[Collected data entries]
-- pv_equiv track=rewrite | github.com/Abdulsametklc/LeetCode | 3870-count-commas-in-range/3870-count-commas-in-range.py | countCommas
-- ===== SOURCE A (Python) =====
-- def countCommas(n):
--     total = 0
--     start = 1000
--     commas = 1
--
--     while start <= n:
--         end = min(n, start * 1000 - 1)
--         count = end - start + 1
--         total += count * commas
--
--         start *= 1000
--         commas += 1
--
--     return total
-- ===== SOURCE B (Python) =====
-- def countCommas(n):
--     # Closed form: K = number of comma thresholds 10^3,10^6,... that are <= n,
--     # answer = sum_{k=1..K} (n - 1000^k + 1) = K*(n+1) - (1000^(K+1)-1000)//999.
--     if n < 1000:
--         return 0
--     K = (len(str(n)) - 1) // 3
--     return K * (n + 1) - (1000 ** (K + 1) - 1000) // 999
-- ===== Notes on version B (the rewrite author's own statement) =====
-- stated objective: simpler
-- what changed: Replaces A's band-by-band while loop with a direct closed form: K = (len(str(n))-1)//3 comma thresholds, answer K*(n+1) minus the geometric series (1000**(K+1)-1000)//999.
import Mathlib
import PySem

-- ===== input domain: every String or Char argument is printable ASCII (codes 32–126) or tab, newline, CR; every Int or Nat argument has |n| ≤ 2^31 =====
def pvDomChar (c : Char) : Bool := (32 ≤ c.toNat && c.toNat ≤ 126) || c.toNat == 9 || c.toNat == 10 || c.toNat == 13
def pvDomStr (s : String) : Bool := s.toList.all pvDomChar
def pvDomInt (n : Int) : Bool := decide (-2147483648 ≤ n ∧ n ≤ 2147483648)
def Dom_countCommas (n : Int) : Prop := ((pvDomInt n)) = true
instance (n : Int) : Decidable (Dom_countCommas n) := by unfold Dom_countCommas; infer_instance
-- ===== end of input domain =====

-- B replaces A's band-by-band while loop with a closed-form formula (no loop); same value, similar cost.

-- ===== PORT A =====
-- A's while loop, state (start, commas, total); the `1 ≤ start` conjunct is a
-- totality guard only (every actual call has start ≥ 1000, where it is vacuous).
def countCommasLoop (n start commas total : Int) : Int :=
  if h : 1 ≤ start ∧ start ≤ n then
    countCommasLoop n (start * 1000) (commas + 1)
      (total + (min n (start * 1000 - 1) - start + 1) * commas)
  else total
termination_by (n + 1 - start).toNat
decreasing_by
  have h1 : start + 1 ≤ start * 1000 := by nlinarith [h.1]
  omega

def countCommas (n : Int) : Int := countCommasLoop n 1000 1 0

-- ===== PORT B =====
-- closed form: K comma thresholds, K*(n+1) - geometric series; K ≥ 1 in the
-- else-branch, so the Nat exponent `(K + 1).toNat` is exact for Python's `1000 ** (K + 1)`.
def countCommas_alt (n : Int) : Int :=
  if n < 1000 then 0
  else
    let K := PySem.Int.floordiv (PySem.Str.len (PySem.Int.toStr n) - 1) 3
    K * (n + 1) - PySem.Int.floordiv ((1000 : Int) ^ (K + 1).toNat - 1000) 999

-- ===== PRECONDITION & SPEC =====
def Spec_countCommas (n : Int) (out : Int) : Prop := out = countCommas_alt n
instance (n : Int) (out : Int) : Decidable (Spec_countCommas n out) := by unfold Spec_countCommas; infer_instance

-- ===== CLAIM (what is proved, stated in full; the proofs are below) =====
def Claim_equal_countCommas : Prop := ∀ (n : Int), Dom_countCommas n → Spec_countCommas n (countCommas n)

-- ===== LEMMAS AND PROOFS =====

theorem loop_stop (n start commas total : Int) (h : ¬ (1 ≤ start ∧ start ≤ n)) :
    countCommasLoop n start commas total = total := by
  rw [countCommasLoop, dif_neg h]

theorem loop_step (n start commas total : Int) (h : 1 ≤ start ∧ start ≤ n) :
    countCommasLoop n start commas total =
      countCommasLoop n (start * 1000) (commas + 1)
        (total + (min n (start * 1000 - 1) - start + 1) * commas) := by
  conv_lhs => rw [countCommasLoop]
  rw [dif_pos h]

/-- decimal length of `str(n)` bracketed by powers of 10 -/
theorem len_toStr_bounds (n : Int) (a b : Nat) (ha : 0 < a) (hb : 0 < b)
    (h1 : (10 : Int) ^ a ≤ n) (h2 : n < (10 : Int) ^ b) :
    (a : Int) < PySem.Str.len (PySem.Int.toStr n) ∧
      PySem.Str.len (PySem.Int.toStr n) ≤ (b : Int) := by
  have hn0 : 0 ≤ n := le_trans (by positivity) h1
  have hnn : ¬ n < 0 := by omega
  have hchars : (PySem.Int.toStr n).toList = Nat.toDigits 10 n.toNat := by
    rw [PySem.Int.toList_toStr, PySem.Int.toChars, if_neg hnn]
  have hlo : (10 : Nat) ^ a ≤ n.toNat := by
    have : ((10 ^ a : Nat) : Int) ≤ n := by push_cast; exact h1
    omega
  have hhi : n.toNat < (10 : Nat) ^ b := by
    have : n < ((10 ^ b : Nat) : Int) := by push_cast; exact h2
    omega
  have hub : (Nat.toDigits 10 n.toNat).length ≤ b :=
    (Nat.length_toDigits_le_iff (by norm_num) hb).mpr hhi
  have hlb : ¬ (Nat.toDigits 10 n.toNat).length ≤ a := by
    rw [Nat.length_toDigits_le_iff (by norm_num) ha]
    omega
  rw [PySem.Str.len_eq, hchars]
  omega

theorem countCommas_spec : Claim_equal_countCommas := by
  intro n hd
  unfold Spec_countCommas
  have hdom : -2147483648 ≤ n ∧ n ≤ 2147483648 := by
    simpa [Dom_countCommas, pvDomInt] using hd
  by_cases hn : n < 1000
  · rw [countCommas, loop_stop n 1000 1 0 (by omega), countCommas_alt, if_pos hn]
  · push_neg at hn
    rw [countCommas_alt, if_neg (by omega)]
    by_cases h6 : n < 1000000
    · -- one comma band: 1000 ≤ n < 10^6
      have hlen := len_toStr_bounds n 3 6 (by norm_num) (by norm_num)
        (by norm_num; omega) (by norm_num; omega)
      have hK : PySem.Int.floordiv (PySem.Str.len (PySem.Int.toStr n) - 1) 3 = 1 := by
        rw [PySem.Int.floordiv_eq_iff_of_pos (by norm_num)]
        omega
      simp only [hK]
      have hfd : PySem.Int.floordiv ((1000 : Int) ^ ((1 : Int) + 1).toNat - 1000) 999 = 1000 := by
        decide
      rw [hfd, countCommas, loop_step n 1000 1 0 ⟨by norm_num, by omega⟩,
        loop_stop _ _ _ _ (by omega)]
      have hmin : min n (1000 * 1000 - 1) = n := min_eq_left (by omega)
      rw [hmin]; ring
    · push_neg at h6
      by_cases h9 : n < 1000000000
      · -- two comma bands: 10^6 ≤ n < 10^9
        have hlen := len_toStr_bounds n 6 9 (by norm_num) (by norm_num)
          (by norm_num; omega) (by norm_num; omega)
        have hK : PySem.Int.floordiv (PySem.Str.len (PySem.Int.toStr n) - 1) 3 = 2 := by
          rw [PySem.Int.floordiv_eq_iff_of_pos (by norm_num)]
          omega
        simp only [hK]
        have hfd : PySem.Int.floordiv ((1000 : Int) ^ ((2 : Int) + 1).toNat - 1000) 999 = 1001000 := by
          decide
        rw [hfd, countCommas, loop_step n 1000 1 0 ⟨by norm_num, by omega⟩,
          loop_step _ _ _ _ ⟨by norm_num, by omega⟩, loop_stop _ _ _ _ (by omega)]
        have hmin1 : min n (1000 * 1000 - 1) = 1000 * 1000 - 1 := min_eq_right (by omega)
        have hmin2 : min n (1000 * 1000 * 1000 - 1) = n := min_eq_left (by omega)
        rw [hmin1, hmin2]; ring
      · push_neg at h9
        -- three comma bands: 10^9 ≤ n ≤ 2^31
        have hlen := len_toStr_bounds n 9 12 (by norm_num) (by norm_num)
          (by norm_num; omega) (by norm_num; omega)
        have hK : PySem.Int.floordiv (PySem.Str.len (PySem.Int.toStr n) - 1) 3 = 3 := by
          rw [PySem.Int.floordiv_eq_iff_of_pos (by norm_num)]
          omega
        simp only [hK]
        have hfd : PySem.Int.floordiv ((1000 : Int) ^ ((3 : Int) + 1).toNat - 1000) 999 = 1001001000 := by
          decide
        rw [hfd, countCommas, loop_step n 1000 1 0 ⟨by norm_num, by omega⟩,
          loop_step _ _ _ _ ⟨by norm_num, by omega⟩,
          loop_step _ _ _ _ ⟨by norm_num, by omega⟩, loop_stop _ _ _ _ (by omega)]
        have hmin1 : min n (1000 * 1000 - 1) = 1000 * 1000 - 1 := min_eq_right (by omega)
        have hmin2 : min n (1000 * 1000 * 1000 - 1) = 1000 * 1000 * 1000 - 1 :=
          min_eq_right (by omega)
        have hmin3 : min n (1000 * 1000 * 1000 * 1000 - 1) = n := min_eq_left (by omega)
        rw [hmin1, hmin2, hmin3]; ring
theorem dfs_spec (G : List (Int × List (Int × Int))) (limit : Int) : ∀ n : Nat,
    (∀ (l : List (Int × Int)) (vis : List Bool), vis.count false ≤ n →
      ((dfsL G limit l vis).val.1 = true →
        ∃ u w, (u, w) ∈ l ∧ -w ≥ limit ∧ visGet vis u = false ∧
          RDp G limit (fun x => visGet vis x = false) u 2) ∧
      ((dfsL G limit l vis).val.1 = false →
        (∀ e ∈ l, -e.2 ≥ limit → visGet (dfsL G limit l vis).val.2 e.1 = true) ∧
        (∀ y, visGet (dfsL G limit l vis).val.2 y = true → visGet vis y = false →
          ∀ e ∈ gAdj G y, -e.2 ≥ limit → visGet (dfsL G limit l vis).val.2 e.1 = true) ∧
        (visGet (dfsL G limit l vis).val.2 2 = true → visGet vis 2 = true))) ∧
    (∀ (v : Int) (vis : List Bool), vis.count false ≤ n →
      ((dfsV G limit v vis).val.1 = true →
        RDp G limit (fun x => visGet vis x = false) v 2) ∧
      ((dfsV G limit v vis).val.1 = false →
        (∀ e ∈ gAdj G v, -e.2 ≥ limit → visGet (dfsV G limit v vis).val.2 e.1 = true) ∧
        (∀ y, visGet (dfsV G limit v vis).val.2 y = true → visGet vis y = false →
          ∀ e ∈ gAdj G y, -e.2 ≥ limit → visGet (dfsV G limit v vis).val.2 e.1 = true) ∧
        (visGet (dfsV G limit v vis).val.2 2 = true → visGet vis 2 = true))) := by
  intro n
  induction n using Nat.strong_induction_on with
  | _ n IH =>
  have hDL : ∀ (l : List (Int × Int)) (vis : List Bool), vis.count false ≤ n →
      ((dfsL G limit l vis).val.1 = true →
        ∃ u w, (u, w) ∈ l ∧ -w ≥ limit ∧ visGet vis u = false ∧
          RDp G limit (fun x => visGet vis x = false) u 2) ∧
      ((dfsL G limit l vis).val.1 = false →
        (∀ e ∈ l, -e.2 ≥ limit → visGet (dfsL G limit l vis).val.2 e.1 = true) ∧
        (∀ y, visGet (dfsL G limit l vis).val.2 y = true → visGet vis y = false →
          ∀ e ∈ gAdj G y, -e.2 ≥ limit → visGet (dfsL G limit l vis).val.2 e.1 = true) ∧
        (visGet (dfsL G limit l vis).val.2 2 = true → visGet vis 2 = true)) := by
    intro l
    induction l with
    | nil =>
      intro vis hn
      constructor
      · intro ht
        rw [dfsL_nil] at ht
        cases ht
      · intro _
        refine ⟨by simp, ?_, ?_⟩
        · intro y hy hny
          rw [dfsL_nil] at hy
          rw [hny] at hy
          cases hy
        · intro h
          rw [dfsL_nil] at h
          exact h
    | cons e rest ihl =>
      obtain ⟨u, w⟩ := e
      intro vis hn
      by_cases hc : -w ≥ limit ∧ visGet vis u = false
      · have hcount : (visSet vis u).count false + 1 = vis.count false :=
          visSet_count_false vis u hc.2
        have hget := visGet_visSet_of_false hc.2
        have hlt : (visSet vis u).count false < n := by omega
        have hDV_r := (IH ((visSet vis u).count false) hlt).2 u (visSet vis u) le_rfl
        cases hb : (dfsV G limit u (visSet vis u)).val.1
        · -- dfs(u) returned False: continue with the rest of the list
          have hprop := (dfsV G limit u (visSet vis u)).property
          have hlt2 : (dfsV G limit u (visSet vis u)).val.2.count false < n := by
            have := hprop.1
            omega
          have hDL_r2 := (IH ((dfsV G limit u (visSet vis u)).val.2.count false) hlt2).1
            rest (dfsV G limit u (visSet vis u)).val.2 le_rfl
          obtain ⟨hDV_a, hDV_b, hDV_c⟩ := hDV_r.2 hb
          constructor
          · intro ht
            rw [dfsL_cons_false hc hb] at ht
            obtain ⟨u', w', hm', hw', hnu', hder'⟩ := hDL_r2.1 ht
            have hmono : ∀ x, visGet vis x = true →
                visGet (dfsV G limit u (visSet vis u)).val.2 x = true :=
              fun x hx => hprop.2 x (by rw [hget x, hx]; simp)
            have hnu'' : visGet vis u' = false := by
              cases h : visGet vis u' with
              | false => rfl
              | true => rw [hmono u' h] at hnu'; cases hnu'
            refine ⟨u', w', List.mem_cons_of_mem _ hm', hw', hnu'', ?_⟩
            refine RDp_mono ?_ hder'
            intro x hx
            cases h : visGet vis x with
            | false => rfl
            | true => rw [hmono x h] at hx; cases hx
          · intro hf
            rw [dfsL_cons_false hc hb] at hf ⊢
            obtain ⟨ha2, hb2, hc2⟩ := hDL_r2.2 hf
            have hmono2 : ∀ x, visGet (dfsV G limit u (visSet vis u)).val.2 x = true →
                visGet (dfsL G limit rest (dfsV G limit u (visSet vis u)).val.2).val.2 x
                  = true :=
              fun x hx => (dfsL G limit rest _).property.2 x hx
            refine ⟨?_, ?_, ?_⟩
            · intro e he hwadm
              rcases List.mem_cons.1 he with he | he
              · subst he
                exact hmono2 _ (hprop.2 _ (by rw [hget]; simp))
              · exact ha2 e he hwadm
            · intro y hy hny e he hwadm
              cases hyr : visGet (dfsV G limit u (visSet vis u)).val.2 y
              · exact hb2 y hy hyr e he hwadm
              · -- y was already marked when the rest-call started: y = u or marked in dfs(u)
                by_cases hyu : y = u
                · subst hyu
                  exact hmono2 _ (hDV_a e he hwadm)
                · have hny' : visGet (visSet vis u) y = false := by
                    rw [hget y, hny]
                    simp [hyu]
                  exact hmono2 _ (hDV_b y hyr hny' e he hwadm)
            · intro h2
              have h2' := hc2 h2
              have h2'' := hDV_c h2'
              rw [hget 2] at h2''
              rcases Bool.or_eq_true_iff.1 h2'' with h | h
              · exfalso
                have h2u : (2 : Int) = u := by simpa using h
                rw [← h2u, dfsV_t] at hb
                cases hb
              · exact h
        · -- dfs(u) returned True
          constructor
          · intro _
            refine ⟨u, w, List.mem_cons_self .., hc.1, hc.2, ?_⟩
            refine RDp_mono ?_ (hDV_r.1 hb)
            intro x hx
            cases h : visGet vis x with
            | false => rfl
            | true =>
              exfalso
              rw [hget x, h] at hx
              simp at hx
          · intro hf
            rw [dfsL_cons_true hc hb] at hf
            cases hf
      · -- edge skipped (inadmissible or u already visited)
        have ihl' := ihl vis hn
        constructor
        · intro ht
          rw [dfsL_cons_skip hc] at ht
          obtain ⟨u', w', hm', hw', hnu', hder'⟩ := ihl'.1 ht
          exact ⟨u', w', List.mem_cons_of_mem _ hm', hw', hnu', hder'⟩
        · intro hf
          rw [dfsL_cons_skip hc] at hf ⊢
          obtain ⟨ha2, hb2, hc2⟩ := ihl'.2 hf
          refine ⟨?_, hb2, hc2⟩
          intro e he hwadm
          rcases List.mem_cons.1 he with he | he
          · rw [he] at hwadm ⊢
            have hu_vis : visGet vis u = true := by
              cases h : visGet vis u with
              | false => exact absurd ⟨hwadm, h⟩ hc
              | true => rfl
            exact (dfsL G limit rest vis).property.2 _ hu_vis
          · exact ha2 e he hwadm
  refine ⟨hDL, ?_⟩
  intro v vis hn
  by_cases hv : v = 2
  · subst hv
    constructor
    · intro _
      exact RDp.refl
    · intro hf
      rw [dfsV_t] at hf
      cases hf
  · have h := hDL (gAdj G v) vis hn
    constructor
    · intro ht
      rw [dfsV_ne vis hv] at ht
      obtain ⟨u, w, hm2, hw, hnu, hder⟩ := h.1 ht
      exact RDp_trans (RDp.step RDp.refl hv hm2 hw hnu) hder
    · intro hf
      rw [dfsV_ne vis hv] at hf ⊢
      exact h.2 hf

theorem bfs_alt_iff (G : List (Int × List (Int × Int))) (V limit : Int) :
    (bfs_alt G V limit = true ↔
      RDp G limit
        (fun x => visGet (visSet (List.replicate (V + 1).toNat false) 1) x = false) 1 2) := by
  have hspec := (dfs_spec G limit
      ((visSet (List.replicate (V + 1).toNat false) 1).count false)).2
    1 (visSet (List.replicate (V + 1).toNat false) 1) le_rfl
  have hone := visGet_init_one V
  show (dfsV G limit 1 (visSet (List.replicate (V + 1).toNat false) 1)).val.1 = true ↔ _
  constructor
  · intro ht
    exact hspec.1 ht
  · intro hder
    cases hb : (dfsV G limit 1 (visSet (List.replicate (V + 1).toNat false) 1)).val.1 with
    | true => rfl
    | false =>
      exfalso
      obtain ⟨ha, hbb, hcc⟩ := hspec.2 hb
      -- every vertex derivable from 1 is 1 itself or got marked by the finished search
      have habsorb : ∀ x,
          RDp G limit
            (fun y => visGet (visSet (List.replicate (V + 1).toNat false) 1) y = false) 1 x →
          x = 1 ∨ (visGet (visSet (List.replicate (V + 1).toNat false) 1) x = false ∧
            visGet (dfsV G limit 1
              (visSet (List.replicate (V + 1).toNat false) 1)).val.2 x = true) := by
        intro x hd
        induction hd with
        | refl => exact Or.inl rfl
        | @step y u w hy hne2 he hw hu ih =>
          refine Or.inr ⟨hu, ?_⟩
          rcases ih with h1 | ⟨hy0, hyres⟩
          · rw [h1] at he
            exact ha (u, w) he hw
          · exact hbb y hyres hy0 (u, w) he hw
      rcases habsorb 2 hder with h | ⟨h0, hres⟩
      · exact absurd h (by norm_num)
      · rw [hcc hres] at h0
        cases h0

● BRIEF:
Lines in the data that hold "simpa" must be located and copied.

● COMPLETED TASK:
    simpa [Dom_countCommas, pvDomInt] using hd
                have h2u : (2 : Int) = u := by simpa using h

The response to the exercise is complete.